▸ YOUR INSTRUCTIONS
How many lines below include the string "domain"? State the number alone.

*** Block opens ***

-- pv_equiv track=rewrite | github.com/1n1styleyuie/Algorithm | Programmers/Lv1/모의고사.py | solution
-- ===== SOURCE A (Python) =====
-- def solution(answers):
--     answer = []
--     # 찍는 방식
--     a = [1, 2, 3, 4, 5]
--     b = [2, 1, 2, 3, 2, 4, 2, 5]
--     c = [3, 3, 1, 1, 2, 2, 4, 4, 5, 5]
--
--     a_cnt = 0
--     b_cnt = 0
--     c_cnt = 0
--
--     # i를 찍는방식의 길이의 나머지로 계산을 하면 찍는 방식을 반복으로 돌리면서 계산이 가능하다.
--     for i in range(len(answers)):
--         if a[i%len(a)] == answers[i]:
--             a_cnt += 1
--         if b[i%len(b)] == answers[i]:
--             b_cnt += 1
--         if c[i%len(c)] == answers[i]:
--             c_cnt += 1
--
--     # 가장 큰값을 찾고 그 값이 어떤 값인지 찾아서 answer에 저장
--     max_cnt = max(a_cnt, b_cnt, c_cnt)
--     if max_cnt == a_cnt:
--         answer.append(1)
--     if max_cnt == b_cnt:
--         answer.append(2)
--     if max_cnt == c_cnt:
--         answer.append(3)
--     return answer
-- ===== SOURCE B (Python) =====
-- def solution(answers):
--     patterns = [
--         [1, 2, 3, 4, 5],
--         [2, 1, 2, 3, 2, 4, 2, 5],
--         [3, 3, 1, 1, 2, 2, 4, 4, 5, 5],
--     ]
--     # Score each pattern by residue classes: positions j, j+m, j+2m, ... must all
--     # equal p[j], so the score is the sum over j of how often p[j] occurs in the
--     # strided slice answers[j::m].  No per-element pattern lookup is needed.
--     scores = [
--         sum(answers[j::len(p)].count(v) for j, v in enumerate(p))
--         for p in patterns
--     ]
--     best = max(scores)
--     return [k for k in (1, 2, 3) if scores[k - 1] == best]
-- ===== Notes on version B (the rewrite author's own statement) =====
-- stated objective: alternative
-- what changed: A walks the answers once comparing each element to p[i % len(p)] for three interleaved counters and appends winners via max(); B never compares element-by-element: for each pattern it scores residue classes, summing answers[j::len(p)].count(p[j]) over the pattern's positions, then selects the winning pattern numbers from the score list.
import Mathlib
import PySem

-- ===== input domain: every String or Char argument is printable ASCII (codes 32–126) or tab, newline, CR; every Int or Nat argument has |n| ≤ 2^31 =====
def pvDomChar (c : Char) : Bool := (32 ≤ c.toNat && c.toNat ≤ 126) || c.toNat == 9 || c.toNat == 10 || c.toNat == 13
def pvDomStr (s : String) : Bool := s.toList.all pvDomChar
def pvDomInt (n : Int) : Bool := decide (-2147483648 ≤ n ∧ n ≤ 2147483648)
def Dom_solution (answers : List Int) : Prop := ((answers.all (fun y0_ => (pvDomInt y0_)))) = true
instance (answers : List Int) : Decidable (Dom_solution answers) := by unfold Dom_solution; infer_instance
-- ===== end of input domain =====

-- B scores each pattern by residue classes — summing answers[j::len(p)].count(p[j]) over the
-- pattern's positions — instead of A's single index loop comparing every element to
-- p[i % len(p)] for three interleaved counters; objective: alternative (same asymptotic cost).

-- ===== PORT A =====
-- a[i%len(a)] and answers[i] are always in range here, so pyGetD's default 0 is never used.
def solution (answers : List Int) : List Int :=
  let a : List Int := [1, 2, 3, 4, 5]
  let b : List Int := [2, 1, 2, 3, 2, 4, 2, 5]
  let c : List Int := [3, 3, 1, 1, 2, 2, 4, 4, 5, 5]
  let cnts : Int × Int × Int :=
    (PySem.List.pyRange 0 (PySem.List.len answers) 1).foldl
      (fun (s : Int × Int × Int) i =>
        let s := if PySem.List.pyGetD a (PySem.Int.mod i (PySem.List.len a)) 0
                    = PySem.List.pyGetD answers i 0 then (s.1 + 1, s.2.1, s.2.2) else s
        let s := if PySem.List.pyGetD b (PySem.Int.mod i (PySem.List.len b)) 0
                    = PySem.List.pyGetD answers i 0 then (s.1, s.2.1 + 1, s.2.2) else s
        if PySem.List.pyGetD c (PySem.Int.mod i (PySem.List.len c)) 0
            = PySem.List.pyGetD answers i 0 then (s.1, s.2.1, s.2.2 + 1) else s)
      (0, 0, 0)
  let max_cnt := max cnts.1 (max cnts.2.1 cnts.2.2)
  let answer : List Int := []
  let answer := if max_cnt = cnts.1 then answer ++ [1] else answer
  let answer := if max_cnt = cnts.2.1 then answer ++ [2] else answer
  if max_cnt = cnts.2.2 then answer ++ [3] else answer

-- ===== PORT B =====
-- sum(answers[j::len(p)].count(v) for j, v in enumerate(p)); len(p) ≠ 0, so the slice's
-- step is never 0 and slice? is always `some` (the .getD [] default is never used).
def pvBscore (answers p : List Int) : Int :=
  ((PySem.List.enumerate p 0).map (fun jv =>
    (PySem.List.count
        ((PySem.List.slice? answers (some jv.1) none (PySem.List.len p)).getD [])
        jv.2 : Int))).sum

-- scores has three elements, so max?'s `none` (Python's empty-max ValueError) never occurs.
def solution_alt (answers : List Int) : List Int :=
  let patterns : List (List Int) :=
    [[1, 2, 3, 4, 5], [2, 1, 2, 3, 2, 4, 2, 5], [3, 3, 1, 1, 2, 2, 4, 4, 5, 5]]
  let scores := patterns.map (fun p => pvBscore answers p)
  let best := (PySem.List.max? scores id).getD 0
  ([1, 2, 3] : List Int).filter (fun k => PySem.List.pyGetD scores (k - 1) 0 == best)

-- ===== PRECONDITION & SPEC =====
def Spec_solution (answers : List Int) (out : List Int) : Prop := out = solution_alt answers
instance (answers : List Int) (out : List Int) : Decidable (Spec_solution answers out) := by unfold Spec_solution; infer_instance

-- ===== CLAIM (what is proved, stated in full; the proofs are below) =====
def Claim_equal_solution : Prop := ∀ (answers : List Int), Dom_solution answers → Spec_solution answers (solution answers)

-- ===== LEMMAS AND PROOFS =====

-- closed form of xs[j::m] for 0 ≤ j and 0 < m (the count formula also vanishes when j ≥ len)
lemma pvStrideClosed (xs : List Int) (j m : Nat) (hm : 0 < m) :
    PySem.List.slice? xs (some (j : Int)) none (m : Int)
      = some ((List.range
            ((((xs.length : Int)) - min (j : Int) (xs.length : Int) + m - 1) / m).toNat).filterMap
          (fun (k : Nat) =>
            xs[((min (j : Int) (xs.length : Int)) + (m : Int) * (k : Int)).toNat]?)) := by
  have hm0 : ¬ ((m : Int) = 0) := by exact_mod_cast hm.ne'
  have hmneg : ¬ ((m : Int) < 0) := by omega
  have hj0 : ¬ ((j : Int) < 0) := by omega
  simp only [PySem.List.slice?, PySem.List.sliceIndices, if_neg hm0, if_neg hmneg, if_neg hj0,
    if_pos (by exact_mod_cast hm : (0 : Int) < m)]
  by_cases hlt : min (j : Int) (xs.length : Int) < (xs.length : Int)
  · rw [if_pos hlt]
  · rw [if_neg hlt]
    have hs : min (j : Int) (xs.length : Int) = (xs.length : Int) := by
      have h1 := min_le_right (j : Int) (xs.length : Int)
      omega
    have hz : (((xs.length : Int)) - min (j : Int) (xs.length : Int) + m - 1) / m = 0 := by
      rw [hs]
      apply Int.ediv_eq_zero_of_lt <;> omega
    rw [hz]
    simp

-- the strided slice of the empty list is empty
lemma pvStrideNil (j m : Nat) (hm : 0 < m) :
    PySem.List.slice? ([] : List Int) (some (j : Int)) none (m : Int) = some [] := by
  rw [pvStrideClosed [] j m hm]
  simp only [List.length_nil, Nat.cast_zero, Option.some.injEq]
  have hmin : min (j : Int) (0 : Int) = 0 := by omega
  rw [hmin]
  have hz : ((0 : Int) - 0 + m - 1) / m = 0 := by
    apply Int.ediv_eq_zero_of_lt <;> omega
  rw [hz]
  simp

*** Block closes ***

▸ SOLUTION TO THIS EXERCISE
2